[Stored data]
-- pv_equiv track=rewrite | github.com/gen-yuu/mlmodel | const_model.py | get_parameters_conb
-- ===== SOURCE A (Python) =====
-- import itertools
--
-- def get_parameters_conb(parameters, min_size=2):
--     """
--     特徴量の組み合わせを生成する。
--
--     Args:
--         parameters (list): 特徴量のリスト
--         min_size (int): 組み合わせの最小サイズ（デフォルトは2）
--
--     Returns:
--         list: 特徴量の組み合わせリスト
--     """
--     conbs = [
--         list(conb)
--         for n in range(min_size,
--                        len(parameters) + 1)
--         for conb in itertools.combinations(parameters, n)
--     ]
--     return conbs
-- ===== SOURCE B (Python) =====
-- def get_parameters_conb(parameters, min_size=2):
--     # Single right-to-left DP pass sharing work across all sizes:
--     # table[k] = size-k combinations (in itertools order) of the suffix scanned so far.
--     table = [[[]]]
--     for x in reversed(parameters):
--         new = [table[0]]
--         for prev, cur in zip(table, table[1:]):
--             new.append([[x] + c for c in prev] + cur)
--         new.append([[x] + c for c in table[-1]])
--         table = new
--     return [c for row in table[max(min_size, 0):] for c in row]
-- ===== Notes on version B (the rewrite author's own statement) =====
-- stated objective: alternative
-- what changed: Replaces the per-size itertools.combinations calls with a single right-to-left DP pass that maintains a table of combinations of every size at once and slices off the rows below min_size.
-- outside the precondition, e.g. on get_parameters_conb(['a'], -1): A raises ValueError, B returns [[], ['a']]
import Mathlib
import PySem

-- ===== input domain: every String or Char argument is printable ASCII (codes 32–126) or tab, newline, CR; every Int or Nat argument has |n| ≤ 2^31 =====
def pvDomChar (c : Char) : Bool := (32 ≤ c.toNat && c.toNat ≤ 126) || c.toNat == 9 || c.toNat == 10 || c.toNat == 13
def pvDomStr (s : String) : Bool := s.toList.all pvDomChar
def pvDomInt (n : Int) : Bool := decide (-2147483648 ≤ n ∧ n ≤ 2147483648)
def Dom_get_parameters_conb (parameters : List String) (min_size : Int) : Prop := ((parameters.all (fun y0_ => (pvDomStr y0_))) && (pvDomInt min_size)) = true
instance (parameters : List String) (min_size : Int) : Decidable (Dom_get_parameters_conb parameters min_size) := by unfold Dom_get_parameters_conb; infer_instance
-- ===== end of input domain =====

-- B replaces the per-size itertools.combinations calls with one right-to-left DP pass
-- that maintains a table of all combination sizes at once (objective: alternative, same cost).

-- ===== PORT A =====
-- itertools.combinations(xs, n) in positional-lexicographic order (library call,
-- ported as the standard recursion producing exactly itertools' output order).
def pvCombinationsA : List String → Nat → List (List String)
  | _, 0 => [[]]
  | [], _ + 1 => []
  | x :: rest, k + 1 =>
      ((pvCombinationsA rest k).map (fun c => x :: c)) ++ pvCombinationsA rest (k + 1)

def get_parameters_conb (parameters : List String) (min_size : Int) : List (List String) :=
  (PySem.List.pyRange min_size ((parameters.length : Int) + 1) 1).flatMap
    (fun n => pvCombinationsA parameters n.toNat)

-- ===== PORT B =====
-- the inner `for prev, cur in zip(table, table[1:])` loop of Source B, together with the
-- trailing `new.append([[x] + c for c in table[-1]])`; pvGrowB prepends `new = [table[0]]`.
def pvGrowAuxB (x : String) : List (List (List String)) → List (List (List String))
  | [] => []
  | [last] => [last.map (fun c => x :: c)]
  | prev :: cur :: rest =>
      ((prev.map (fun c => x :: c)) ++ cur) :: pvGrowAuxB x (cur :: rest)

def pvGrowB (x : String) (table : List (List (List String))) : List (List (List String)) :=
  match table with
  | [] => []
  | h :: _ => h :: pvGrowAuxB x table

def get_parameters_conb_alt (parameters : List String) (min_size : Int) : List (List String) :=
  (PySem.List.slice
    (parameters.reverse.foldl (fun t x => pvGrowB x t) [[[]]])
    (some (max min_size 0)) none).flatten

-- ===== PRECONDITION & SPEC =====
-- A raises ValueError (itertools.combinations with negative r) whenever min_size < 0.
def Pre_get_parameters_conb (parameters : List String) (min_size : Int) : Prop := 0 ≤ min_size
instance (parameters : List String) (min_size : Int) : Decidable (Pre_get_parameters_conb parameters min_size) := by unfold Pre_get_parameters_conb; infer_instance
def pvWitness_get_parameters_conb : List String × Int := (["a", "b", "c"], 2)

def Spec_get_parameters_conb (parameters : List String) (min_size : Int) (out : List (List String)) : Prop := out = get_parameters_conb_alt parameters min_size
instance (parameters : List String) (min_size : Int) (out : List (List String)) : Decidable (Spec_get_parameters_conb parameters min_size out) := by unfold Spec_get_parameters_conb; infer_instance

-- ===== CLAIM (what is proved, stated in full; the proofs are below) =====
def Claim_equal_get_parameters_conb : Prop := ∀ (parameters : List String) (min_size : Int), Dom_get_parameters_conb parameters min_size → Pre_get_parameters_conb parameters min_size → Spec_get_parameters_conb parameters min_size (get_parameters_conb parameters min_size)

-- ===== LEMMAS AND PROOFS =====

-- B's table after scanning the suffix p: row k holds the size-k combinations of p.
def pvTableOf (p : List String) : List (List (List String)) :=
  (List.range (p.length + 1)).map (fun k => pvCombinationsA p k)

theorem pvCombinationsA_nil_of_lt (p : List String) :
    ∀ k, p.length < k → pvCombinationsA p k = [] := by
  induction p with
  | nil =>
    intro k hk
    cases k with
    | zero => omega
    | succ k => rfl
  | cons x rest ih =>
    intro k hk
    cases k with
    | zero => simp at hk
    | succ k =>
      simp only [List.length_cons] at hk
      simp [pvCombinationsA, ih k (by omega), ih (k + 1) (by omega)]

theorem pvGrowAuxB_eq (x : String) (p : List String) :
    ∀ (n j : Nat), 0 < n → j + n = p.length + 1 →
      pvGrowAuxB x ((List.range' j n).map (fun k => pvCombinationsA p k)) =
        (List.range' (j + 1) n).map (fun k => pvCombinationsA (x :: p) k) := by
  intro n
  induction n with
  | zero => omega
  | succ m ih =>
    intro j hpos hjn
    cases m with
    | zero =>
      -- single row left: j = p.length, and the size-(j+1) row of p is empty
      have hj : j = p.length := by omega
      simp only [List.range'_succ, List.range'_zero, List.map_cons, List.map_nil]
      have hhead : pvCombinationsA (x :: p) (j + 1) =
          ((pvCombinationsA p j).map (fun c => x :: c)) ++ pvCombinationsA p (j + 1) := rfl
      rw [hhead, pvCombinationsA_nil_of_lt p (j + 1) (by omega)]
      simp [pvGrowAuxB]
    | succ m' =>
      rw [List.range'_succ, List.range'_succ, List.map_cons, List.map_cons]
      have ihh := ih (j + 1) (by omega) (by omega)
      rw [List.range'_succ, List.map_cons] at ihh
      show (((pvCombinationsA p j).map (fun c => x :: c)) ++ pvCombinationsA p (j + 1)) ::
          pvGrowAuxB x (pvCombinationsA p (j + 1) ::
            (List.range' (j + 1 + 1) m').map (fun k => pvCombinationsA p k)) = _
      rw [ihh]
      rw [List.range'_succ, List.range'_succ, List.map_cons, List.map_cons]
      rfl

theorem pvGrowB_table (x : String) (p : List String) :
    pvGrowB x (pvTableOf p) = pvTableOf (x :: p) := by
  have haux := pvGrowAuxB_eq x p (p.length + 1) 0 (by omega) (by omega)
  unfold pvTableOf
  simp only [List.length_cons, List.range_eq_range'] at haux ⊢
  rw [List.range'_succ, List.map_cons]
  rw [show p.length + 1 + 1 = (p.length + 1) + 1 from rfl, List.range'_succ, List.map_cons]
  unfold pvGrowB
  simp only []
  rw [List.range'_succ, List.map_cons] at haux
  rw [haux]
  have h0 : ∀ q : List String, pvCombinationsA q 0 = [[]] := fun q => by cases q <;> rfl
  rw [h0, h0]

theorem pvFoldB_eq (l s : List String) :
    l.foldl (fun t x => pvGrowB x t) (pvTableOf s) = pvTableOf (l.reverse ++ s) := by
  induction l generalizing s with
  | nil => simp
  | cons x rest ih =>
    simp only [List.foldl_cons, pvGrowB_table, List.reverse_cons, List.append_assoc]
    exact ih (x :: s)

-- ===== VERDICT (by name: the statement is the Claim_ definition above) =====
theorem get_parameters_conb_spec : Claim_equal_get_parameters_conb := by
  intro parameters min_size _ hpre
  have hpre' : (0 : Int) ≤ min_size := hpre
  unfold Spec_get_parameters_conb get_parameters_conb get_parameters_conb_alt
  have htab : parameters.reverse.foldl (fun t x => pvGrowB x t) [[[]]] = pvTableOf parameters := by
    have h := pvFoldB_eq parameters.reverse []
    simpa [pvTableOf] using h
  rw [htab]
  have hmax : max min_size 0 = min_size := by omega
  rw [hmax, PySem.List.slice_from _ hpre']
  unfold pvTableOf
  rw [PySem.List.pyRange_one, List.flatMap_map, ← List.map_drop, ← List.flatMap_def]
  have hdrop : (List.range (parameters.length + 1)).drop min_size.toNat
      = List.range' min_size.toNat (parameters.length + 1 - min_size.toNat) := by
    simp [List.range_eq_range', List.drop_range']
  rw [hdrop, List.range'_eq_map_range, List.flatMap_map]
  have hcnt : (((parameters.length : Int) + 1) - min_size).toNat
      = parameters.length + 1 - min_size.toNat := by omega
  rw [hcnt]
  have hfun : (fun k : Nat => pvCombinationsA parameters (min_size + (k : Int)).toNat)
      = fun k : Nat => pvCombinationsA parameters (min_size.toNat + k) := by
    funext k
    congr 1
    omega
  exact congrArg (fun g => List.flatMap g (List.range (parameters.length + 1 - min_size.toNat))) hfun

* * *

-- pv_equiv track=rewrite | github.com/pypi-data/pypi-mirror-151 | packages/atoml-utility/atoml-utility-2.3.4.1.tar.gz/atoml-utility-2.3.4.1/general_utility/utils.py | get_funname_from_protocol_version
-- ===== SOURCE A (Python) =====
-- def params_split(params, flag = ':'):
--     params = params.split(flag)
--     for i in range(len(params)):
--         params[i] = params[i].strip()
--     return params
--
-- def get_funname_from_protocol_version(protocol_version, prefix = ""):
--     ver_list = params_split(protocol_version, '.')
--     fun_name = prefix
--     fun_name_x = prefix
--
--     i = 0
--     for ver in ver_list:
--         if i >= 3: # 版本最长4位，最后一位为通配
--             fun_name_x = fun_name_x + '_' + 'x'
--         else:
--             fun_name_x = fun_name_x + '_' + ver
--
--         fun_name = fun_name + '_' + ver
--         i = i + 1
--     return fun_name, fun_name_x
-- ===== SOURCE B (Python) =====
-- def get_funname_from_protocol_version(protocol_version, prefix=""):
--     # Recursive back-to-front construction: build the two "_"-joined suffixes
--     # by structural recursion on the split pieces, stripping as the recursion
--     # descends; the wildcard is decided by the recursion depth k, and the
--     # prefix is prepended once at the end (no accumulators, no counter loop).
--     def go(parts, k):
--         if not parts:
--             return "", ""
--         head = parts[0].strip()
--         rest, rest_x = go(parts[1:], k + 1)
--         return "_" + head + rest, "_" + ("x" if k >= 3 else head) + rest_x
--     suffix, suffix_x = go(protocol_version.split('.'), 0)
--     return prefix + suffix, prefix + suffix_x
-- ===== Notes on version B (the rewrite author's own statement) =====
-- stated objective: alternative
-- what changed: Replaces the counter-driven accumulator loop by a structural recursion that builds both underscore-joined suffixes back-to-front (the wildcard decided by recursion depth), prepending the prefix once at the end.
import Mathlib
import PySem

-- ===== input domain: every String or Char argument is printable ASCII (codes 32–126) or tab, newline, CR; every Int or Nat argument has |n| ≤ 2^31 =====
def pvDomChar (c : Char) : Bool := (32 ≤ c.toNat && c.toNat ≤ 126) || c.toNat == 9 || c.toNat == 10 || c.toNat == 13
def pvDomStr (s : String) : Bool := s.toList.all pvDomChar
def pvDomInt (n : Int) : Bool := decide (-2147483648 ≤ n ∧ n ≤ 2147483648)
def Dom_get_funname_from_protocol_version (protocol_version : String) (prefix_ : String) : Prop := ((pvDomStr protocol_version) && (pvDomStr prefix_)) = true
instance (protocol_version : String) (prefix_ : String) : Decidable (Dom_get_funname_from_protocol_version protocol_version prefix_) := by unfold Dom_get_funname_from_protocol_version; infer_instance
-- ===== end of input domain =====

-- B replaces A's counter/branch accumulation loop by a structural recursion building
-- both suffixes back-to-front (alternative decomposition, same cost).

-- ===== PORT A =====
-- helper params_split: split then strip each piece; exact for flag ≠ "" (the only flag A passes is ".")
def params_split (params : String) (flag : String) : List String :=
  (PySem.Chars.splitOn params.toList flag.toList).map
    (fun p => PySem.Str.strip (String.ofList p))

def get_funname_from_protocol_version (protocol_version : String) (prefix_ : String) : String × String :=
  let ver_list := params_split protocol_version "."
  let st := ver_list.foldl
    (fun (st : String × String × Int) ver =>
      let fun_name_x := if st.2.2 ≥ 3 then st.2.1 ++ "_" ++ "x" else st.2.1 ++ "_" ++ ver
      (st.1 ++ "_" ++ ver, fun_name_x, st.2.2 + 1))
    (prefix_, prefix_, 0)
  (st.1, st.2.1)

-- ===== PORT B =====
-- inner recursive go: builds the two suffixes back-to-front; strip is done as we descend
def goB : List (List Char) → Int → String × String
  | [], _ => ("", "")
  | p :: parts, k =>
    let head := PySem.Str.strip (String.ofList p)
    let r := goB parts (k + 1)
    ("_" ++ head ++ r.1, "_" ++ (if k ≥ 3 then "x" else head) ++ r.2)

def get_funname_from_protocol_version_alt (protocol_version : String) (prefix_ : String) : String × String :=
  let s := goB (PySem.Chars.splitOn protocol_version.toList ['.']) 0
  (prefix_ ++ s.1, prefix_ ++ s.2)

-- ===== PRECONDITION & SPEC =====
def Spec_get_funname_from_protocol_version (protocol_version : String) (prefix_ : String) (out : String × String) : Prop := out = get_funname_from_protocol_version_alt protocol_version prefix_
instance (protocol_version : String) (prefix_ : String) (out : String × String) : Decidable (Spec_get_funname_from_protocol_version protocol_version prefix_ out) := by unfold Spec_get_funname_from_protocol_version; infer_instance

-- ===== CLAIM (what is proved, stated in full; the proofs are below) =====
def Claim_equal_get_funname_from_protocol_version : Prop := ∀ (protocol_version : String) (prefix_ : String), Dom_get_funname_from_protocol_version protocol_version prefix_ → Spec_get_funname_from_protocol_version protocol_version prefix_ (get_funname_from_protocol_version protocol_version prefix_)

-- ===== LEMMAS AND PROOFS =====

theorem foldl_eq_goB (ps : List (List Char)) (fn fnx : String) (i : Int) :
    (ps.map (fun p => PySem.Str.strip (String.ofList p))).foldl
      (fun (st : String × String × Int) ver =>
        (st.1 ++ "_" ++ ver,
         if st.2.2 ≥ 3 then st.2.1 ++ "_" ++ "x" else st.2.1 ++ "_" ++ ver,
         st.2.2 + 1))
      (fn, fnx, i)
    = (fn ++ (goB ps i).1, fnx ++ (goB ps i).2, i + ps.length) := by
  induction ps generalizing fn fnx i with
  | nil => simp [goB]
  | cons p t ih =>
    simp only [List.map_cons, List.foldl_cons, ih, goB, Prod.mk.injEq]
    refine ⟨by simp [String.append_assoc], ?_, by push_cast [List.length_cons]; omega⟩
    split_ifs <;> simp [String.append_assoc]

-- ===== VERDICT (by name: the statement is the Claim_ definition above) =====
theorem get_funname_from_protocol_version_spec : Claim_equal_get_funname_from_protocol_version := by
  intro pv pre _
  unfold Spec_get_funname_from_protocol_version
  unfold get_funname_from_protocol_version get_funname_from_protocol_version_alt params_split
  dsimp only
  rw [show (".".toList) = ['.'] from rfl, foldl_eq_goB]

==

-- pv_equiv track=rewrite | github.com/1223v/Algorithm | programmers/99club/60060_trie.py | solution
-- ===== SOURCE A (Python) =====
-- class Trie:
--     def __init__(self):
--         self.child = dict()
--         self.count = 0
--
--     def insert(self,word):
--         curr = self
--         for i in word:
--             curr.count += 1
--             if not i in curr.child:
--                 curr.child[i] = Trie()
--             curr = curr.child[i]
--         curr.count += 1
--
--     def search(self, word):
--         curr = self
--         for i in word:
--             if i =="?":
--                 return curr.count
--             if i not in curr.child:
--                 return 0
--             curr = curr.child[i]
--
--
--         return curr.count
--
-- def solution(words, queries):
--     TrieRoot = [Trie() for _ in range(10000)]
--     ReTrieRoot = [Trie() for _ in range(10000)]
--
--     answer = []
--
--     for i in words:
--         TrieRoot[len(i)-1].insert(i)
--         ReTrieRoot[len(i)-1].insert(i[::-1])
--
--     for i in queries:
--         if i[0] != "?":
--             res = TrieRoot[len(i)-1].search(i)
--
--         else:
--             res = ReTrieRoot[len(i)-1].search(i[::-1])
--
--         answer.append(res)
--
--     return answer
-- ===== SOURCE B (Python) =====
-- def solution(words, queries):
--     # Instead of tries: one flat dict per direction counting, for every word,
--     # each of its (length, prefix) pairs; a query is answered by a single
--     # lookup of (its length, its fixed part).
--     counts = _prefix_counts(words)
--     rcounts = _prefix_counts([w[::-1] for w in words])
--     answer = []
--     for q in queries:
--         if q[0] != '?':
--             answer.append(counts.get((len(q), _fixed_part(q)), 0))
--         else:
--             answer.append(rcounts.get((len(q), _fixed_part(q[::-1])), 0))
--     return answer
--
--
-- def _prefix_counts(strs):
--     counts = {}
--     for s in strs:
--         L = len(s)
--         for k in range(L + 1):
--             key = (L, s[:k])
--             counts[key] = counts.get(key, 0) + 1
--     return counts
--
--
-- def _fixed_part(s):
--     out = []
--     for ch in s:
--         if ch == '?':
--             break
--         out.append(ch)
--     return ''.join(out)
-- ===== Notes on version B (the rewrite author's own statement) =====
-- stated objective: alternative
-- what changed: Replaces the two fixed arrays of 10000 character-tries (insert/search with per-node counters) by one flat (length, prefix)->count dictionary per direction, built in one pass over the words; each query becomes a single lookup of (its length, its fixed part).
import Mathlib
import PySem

▸ **THE TASK**
The lines holding the word "Decidable" are the answer. Find them in the entries and copy them.

▸ **RESULT OF THIS TASK**
instance (parameters : List String) (min_size : Int) : Decidable (Dom_get_parameters_conb parameters min_size) := by unfold Dom_get_parameters_conb; infer_instance
instance (parameters : List String) (min_size : Int) : Decidable (Pre_get_parameters_conb parameters min_size) := by unfold Pre_get_parameters_conb; infer_instance
instance (parameters : List String) (min_size : Int) (out : List (List String)) : Decidable (Spec_get_parameters_conb parameters min_size out) := by unfold Spec_get_parameters_conb; infer_instance
instance (protocol_version : String) (prefix_ : String) : Decidable (Dom_get_funname_from_protocol_version protocol_version prefix_) := by unfold Dom_get_funname_from_protocol_version; infer_instance
instance (protocol_version : String) (prefix_ : String) (out : String × String) : Decidable (Spec_get_funname_from_protocol_version protocol_version prefix_ out) := by unfold Spec_get_funname_from_protocol_version; infer_instance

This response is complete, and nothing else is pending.